(Recorded data)
-- pv_equiv track=rewrite | github.com/slalom-ggp/dataops-tools | slalom/dataops/infra.py | _proper
-- ===== SOURCE A (Python) =====
-- SPECIAL_CASE_WORDS = ["AWS", "ECR", "ECS", "IAM", "VPC", "DBT", "EC2", "RDS", "MySQL"]
--
-- def _proper(str: str, title_case=True, special_case_words=None):
--     """
--     Return the same string in proper case, respected override rules for
--     acronyms and special-cased words.
--     """
--     special_case_words = special_case_words or SPECIAL_CASE_WORDS
--     word_lookup = {w.lower(): w for w in special_case_words}
--     if title_case:
--         str = str.title()
--     words = str.split(" ")
--     new_words = []
--     for word in words:
--         new_subwords = []
--         for subword in word.split("-"):
--             new_subwords.append(word_lookup.get(subword.lower(), subword))
--         new_word = "-".join(new_subwords)
--         new_words.append(new_word)
--     return " ".join(new_words)
-- ===== SOURCE B (Python) =====
-- SPECIAL_CASE_WORDS = ["AWS", "ECR", "ECS", "IAM", "VPC", "DBT", "EC2", "RDS", "MySQL"]
--
-- def _proper(str: str, title_case=True, special_case_words=None):
--     """
--     Proper-case `str`, honouring acronym/special-word overrides: one flat
--     character pass that flushes each token at its ' '/'-' delimiter instead
--     of nested split/join loops.
--     """
--     special_case_words = special_case_words or SPECIAL_CASE_WORDS
--     word_lookup = {w.lower(): w for w in special_case_words}
--     if title_case:
--         str = str.title()
--     out = []
--     tok = []
--     for ch in str:
--         if ch == " " or ch == "-":
--             t = "".join(tok)
--             out.append(word_lookup.get(t.lower(), t))
--             out.append(ch)
--             tok = []
--         else:
--             tok.append(ch)
--     t = "".join(tok)
--     out.append(word_lookup.get(t.lower(), t))
--     return "".join(out)
-- ===== Notes on version B (the rewrite author's own statement) =====
-- stated objective: alternative
-- what changed: Replaces the nested split-on-space/split-on-hyphen/join loops with a single flat character pass that flushes each token at a space or hyphen delimiter through the lookup dict and emits delimiters verbatim.
import Mathlib
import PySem

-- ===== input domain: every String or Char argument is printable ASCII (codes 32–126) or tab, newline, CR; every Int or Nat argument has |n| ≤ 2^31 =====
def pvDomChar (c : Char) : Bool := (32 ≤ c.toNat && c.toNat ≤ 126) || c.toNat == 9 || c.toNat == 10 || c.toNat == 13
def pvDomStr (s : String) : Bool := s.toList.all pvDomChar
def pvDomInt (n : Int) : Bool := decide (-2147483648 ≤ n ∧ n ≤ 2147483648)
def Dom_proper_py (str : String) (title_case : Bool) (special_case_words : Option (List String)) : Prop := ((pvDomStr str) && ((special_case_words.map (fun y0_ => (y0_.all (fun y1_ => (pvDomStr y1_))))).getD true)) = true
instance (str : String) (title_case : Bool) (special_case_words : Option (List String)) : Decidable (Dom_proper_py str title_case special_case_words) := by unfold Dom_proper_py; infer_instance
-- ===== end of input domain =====

-- B replaces A's nested split(" ")/split("-")/join loops by one flat character pass
-- that flushes each token at a space or hyphen delimiter (objective: alternative, same cost).

-- ===== PORT A =====
-- Shared context of both Pythons: the module constant, the `or`-falsy default,
-- the {w.lower(): w} dict, and str.title() (no PySem primitive; hand-ported:
-- an ASCII letter is uppercased after a non-letter and lowercased after a letter,
-- other characters are kept; exact on the ASCII domain).
def pvSpecialCaseWords : List String :=
  ["AWS", "ECR", "ECS", "IAM", "VPC", "DBT", "EC2", "RDS", "MySQL"]

def pvWords (special_case_words : Option (List String)) : List String :=
  match special_case_words with
  | some l => if l.isEmpty then pvSpecialCaseWords else l
  | none => pvSpecialCaseWords

def pvLookup (words : List String) : PySem.Dict (List Char) (List Char) :=
  words.foldl (fun d w => d.insert (PySem.Chars.lower w.toList) w.toList) ⟨[]⟩

def pvTitleGo : Bool → List Char → List Char
  | _, [] => []
  | prev, c :: cs =>
    if PySem.Chars.isalpha c then
      (if prev then PySem.Chars.lowerChar c else PySem.Chars.upperChar c) :: pvTitleGo true cs
    else c :: pvTitleGo false cs

def proper_py (str : String) (title_case : Bool) (special_case_words : Option (List String)) : String :=
  let word_lookup := pvLookup (pvWords special_case_words)
  let cs := if title_case then pvTitleGo false str.toList else str.toList
  let words := PySem.Chars.splitOn cs [' ']
  let new_words := words.map (fun word =>
    PySem.Chars.join ['-'] ((PySem.Chars.splitOn word ['-']).map
      (fun subword => word_lookup.getD (PySem.Chars.lower subword) subword)))
  String.ofList (PySem.Chars.join [' '] new_words)

-- ===== PORT B =====
-- flush the pending token through the lookup dict (`word_lookup.get(t.lower(), t)`)
def pvFlush (lookup : PySem.Dict (List Char) (List Char)) (tok : List Char) : List Char :=
  lookup.getD (PySem.Chars.lower tok) tok

-- B's single pass: `tok` is the pending token, space/hyphen delimiters are emitted verbatim
def pvScan (lookup : PySem.Dict (List Char) (List Char)) : List Char → List Char → List Char
  | [], tok => pvFlush lookup tok
  | c :: cs, tok =>
    if c = ' ' ∨ c = '-' then pvFlush lookup tok ++ c :: pvScan lookup cs []
    else pvScan lookup cs (tok ++ [c])

def proper_py_alt (str : String) (title_case : Bool) (special_case_words : Option (List String)) : String :=
  let word_lookup := pvLookup (pvWords special_case_words)
  let cs := if title_case then pvTitleGo false str.toList else str.toList
  String.ofList (pvScan word_lookup cs [])

-- ===== PRECONDITION & SPEC =====
def Spec_proper_py (str : String) (title_case : Bool) (special_case_words : Option (List String)) (out : String) : Prop := out = proper_py_alt str title_case special_case_words
instance (str : String) (title_case : Bool) (special_case_words : Option (List String)) (out : String) : Decidable (Spec_proper_py str title_case special_case_words out) := by unfold Spec_proper_py; infer_instance

-- ===== CLAIM (what is proved, stated in full; the proofs are below) =====
def Claim_equal_proper_py : Prop := ∀ (str : String) (title_case : Bool) (special_case_words : Option (List String)), Dom_proper_py str title_case special_case_words → Spec_proper_py str title_case special_case_words (proper_py str title_case special_case_words)

-- ===== LEMMAS AND PROOFS =====

-- structural form of Python's split on a single-character separator
def pvSplitC (d : Char) : List Char → List (List Char)
  | [] => [[]]
  | c :: cs => if c = d then [] :: pvSplitC d cs else (pvSplitC d cs).modifyHead (c :: ·)

theorem pvSplitC_ne_nil (d : Char) (l : List Char) : pvSplitC d l ≠ [] := by
  cases l with
  | nil => simp [pvSplitC]
  | cons c cs =>
    simp only [pvSplitC]
    split_ifs
    · simp
    · cases h : pvSplitC d cs with
      | nil => exact absurd h (pvSplitC_ne_nil d cs)
      | cons x xs => simp

theorem pv_go_single (d : Char) : ∀ (l : List Char) (fuel : Nat) (cur : List Char)
    (acc : List (List Char)), l.length < fuel →
    PySem.Chars.splitOn.go [d] fuel l cur acc
      = acc.reverse ++ (pvSplitC d l).modifyHead (cur.reverse ++ ·) := by
  intro l
  induction l with
  | nil =>
    intro fuel cur acc hf
    cases fuel with
    | zero => omega
    | succ n => simp [PySem.Chars.splitOn.go, pvSplitC]
  | cons c cs ih =>
    intro fuel cur acc hf
    cases fuel with
    | zero => omega
    | succ n =>
      by_cases hc : c = d
      · subst hc
        have : [c].isPrefixOf (c :: cs) = true := by simp [List.isPrefixOf]
        simp only [PySem.Chars.splitOn.go, this, if_pos, List.length_cons,
          List.length_nil, Nat.zero_add, List.drop_succ_cons, List.drop_zero] at *
        rw [ih n [] (cur.reverse :: acc) (by simpa using hf)]
        cases h : pvSplitC c cs with
        | nil => exact absurd h (pvSplitC_ne_nil c cs)
        | cons x xs => simp [pvSplitC, h]
      · have : [d].isPrefixOf (c :: cs) = false := by
          simp [List.isPrefixOf]
          exact fun h => hc h.symm
        simp only [PySem.Chars.splitOn.go, this, Bool.false_eq_true, if_false] at *
        rw [ih n (c :: cur) acc (by simp at hf ⊢; omega)]
        cases h : pvSplitC d cs with
        | nil => exact absurd h (pvSplitC_ne_nil d cs)
        | cons x xs => simp [pvSplitC, h, hc]

theorem pv_splitOn_single (d : Char) (l : List Char) :
    PySem.Chars.splitOn l [d] = pvSplitC d l := by
  unfold PySem.Chars.splitOn
  rw [pv_go_single d l (l.length + 1) [] [] (by omega)]
  cases h : pvSplitC d l with
  | nil => exact absurd h (pvSplitC_ne_nil d l)
  | cons x xs => simp

theorem pvSplitC_free_append (d : Char) (u v : List Char) (h : d ∉ u) :
    pvSplitC d (u ++ v) = (pvSplitC d v).modifyHead (u ++ ·) := by
  induction u with
  | nil =>
    cases hh : pvSplitC d v with
    | nil => exact absurd hh (pvSplitC_ne_nil d v)
    | cons x xs => simp [hh]
  | cons c u ih =>
    have hc : c ≠ d := fun hcd => h (by simp [hcd])
    have hu : d ∉ u := fun hm => h (by simp [hm])
    simp only [List.cons_append, pvSplitC, hc, if_false, ih hu]
    cases hh : pvSplitC d v with
    | nil => exact absurd hh (pvSplitC_ne_nil d v)
    | cons x xs => simp

theorem pvSplitC_free (d : Char) (u : List Char) (h : d ∉ u) : pvSplitC d u = [u] := by
  have := pvSplitC_free_append d u [] h
  simpa [pvSplitC] using this

theorem pvSplitC_free_cons (d : Char) (u v : List Char) (h : d ∉ u) :
    pvSplitC d (u ++ d :: v) = u :: pvSplitC d v := by
  rw [pvSplitC_free_append d u (d :: v) h]
  simp [pvSplitC]

-- A's per-word processing, on the structural split
def pvProcWord (lookup : PySem.Dict (List Char) (List Char)) (w : List Char) : List Char :=
  PySem.Chars.join ['-'] ((pvSplitC '-' w).map (pvFlush lookup))

def pvProc (lookup : PySem.Dict (List Char) (List Char)) (cs : List Char) : List Char :=
  PySem.Chars.join [' '] ((pvSplitC ' ' cs).map (pvProcWord lookup))

theorem pvProcWord_free (lookup : PySem.Dict (List Char) (List Char)) (w : List Char)
    (h : '-' ∉ w) : pvProcWord lookup w = pvFlush lookup w := by
  simp [pvProcWord, pvSplitC_free '-' w h, PySem.Chars.join_singleton]

theorem pvProcWord_cons (lookup : PySem.Dict (List Char) (List Char)) (tok w : List Char)
    (h : '-' ∉ tok) :
    pvProcWord lookup (tok ++ '-' :: w) = pvFlush lookup tok ++ '-' :: pvProcWord lookup w := by
  unfold pvProcWord
  rw [pvSplitC_free_cons '-' tok w h]
  cases hh : pvSplitC '-' w with
  | nil => exact absurd hh (pvSplitC_ne_nil '-' w)
  | cons x xs => simp [PySem.Chars.join_cons_cons]

theorem pvScan_eq (lookup : PySem.Dict (List Char) (List Char)) :
    ∀ (cs tok : List Char), ' ' ∉ tok → '-' ∉ tok →
    pvScan lookup cs tok = pvProc lookup (tok ++ cs) := by
  intro cs
  induction cs with
  | nil =>
    intro tok hs hd
    simp only [pvScan, List.append_nil, pvProc]
    rw [pvSplitC_free ' ' tok hs]
    simp [PySem.Chars.join_singleton, pvProcWord_free lookup tok hd]
  | cons c cs ih =>
    intro tok hs hd
    by_cases hc : c = ' ' ∨ c = '-'
    · rcases hc with hc | hc <;> subst hc
      · -- space delimiter
        simp only [pvScan, if_pos]
        rw [ih [] (by simp) (by simp), pvProc, pvProc,
          pvSplitC_free_cons ' ' tok cs hs]
        cases hh : pvSplitC ' ' cs with
        | nil => exact absurd hh (pvSplitC_ne_nil ' ' cs)
        | cons x xs =>
          simp [hh, PySem.Chars.join_cons_cons, pvProcWord_free lookup tok hd]
      · -- hyphen delimiter
        simp only [pvScan, if_pos]
        rw [ih [] (by simp) (by simp), pvProc, pvProc,
          show tok ++ '-' :: cs = (tok ++ ['-']) ++ cs by simp,
          pvSplitC_free_append ' ' (tok ++ ['-']) cs
            (by simp; exact fun h => hs (by simpa using h))]
        cases hh : pvSplitC ' ' cs with
        | nil => exact absurd hh (pvSplitC_ne_nil ' ' cs)
        | cons x xs =>
          simp only [List.modifyHead, List.map_cons, List.append_assoc, List.singleton_append,
            pvProcWord_cons lookup tok x hd]
          cases xs with
          | nil => simp [hh, PySem.Chars.join_singleton]
          | cons y ys => simp [hh, PySem.Chars.join_cons_cons]
    · push_neg at hc
      have h1 : ' ' ∉ tok ++ [c] := by
        intro h
        rcases List.mem_append.1 h with h | h
        · exact hs h
        · simp at h; exact hc.1 h.symm
      have h2 : '-' ∉ tok ++ [c] := by
        intro h
        rcases List.mem_append.1 h with h | h
        · exact hd h
        · simp at h; exact hc.2 h.symm
      simp only [pvScan]
      split_ifs with hif
      · exact absurd hif (by tauto)
      · rw [ih (tok ++ [c]) h1 h2]
        simp

-- ===== VERDICT (by name: the statement is the Claim_ definition above) =====
theorem proper_py_spec : Claim_equal_proper_py := by
  intro str title_case special_case_words _
  unfold Spec_proper_py proper_py proper_py_alt
  dsimp only
  rw [pvScan_eq _ _ [] (by simp) (by simp)]
  simp only [pv_splitOn_single, List.nil_append, pvProc]
  congr 2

EXERCISE REQUIREMENTS. Copy every line above that holds the word "pass".

OUTPUT FOR THIS EXERCISE.
--     character pass that flushes each token at its ' '/'-' delimiter instead
-- what changed: Replaces the nested split-on-space/split-on-hyphen/join loops with a single flat character pass that flushes each token at a space or hyphen delimiter through the lookup dict and emits delimiters verbatim.
-- B replaces A's nested split(" ")/split("-")/join loops by one flat character pass
-- B's single pass: `tok` is the pending token, space/hyphen delimiters are emitted verbatim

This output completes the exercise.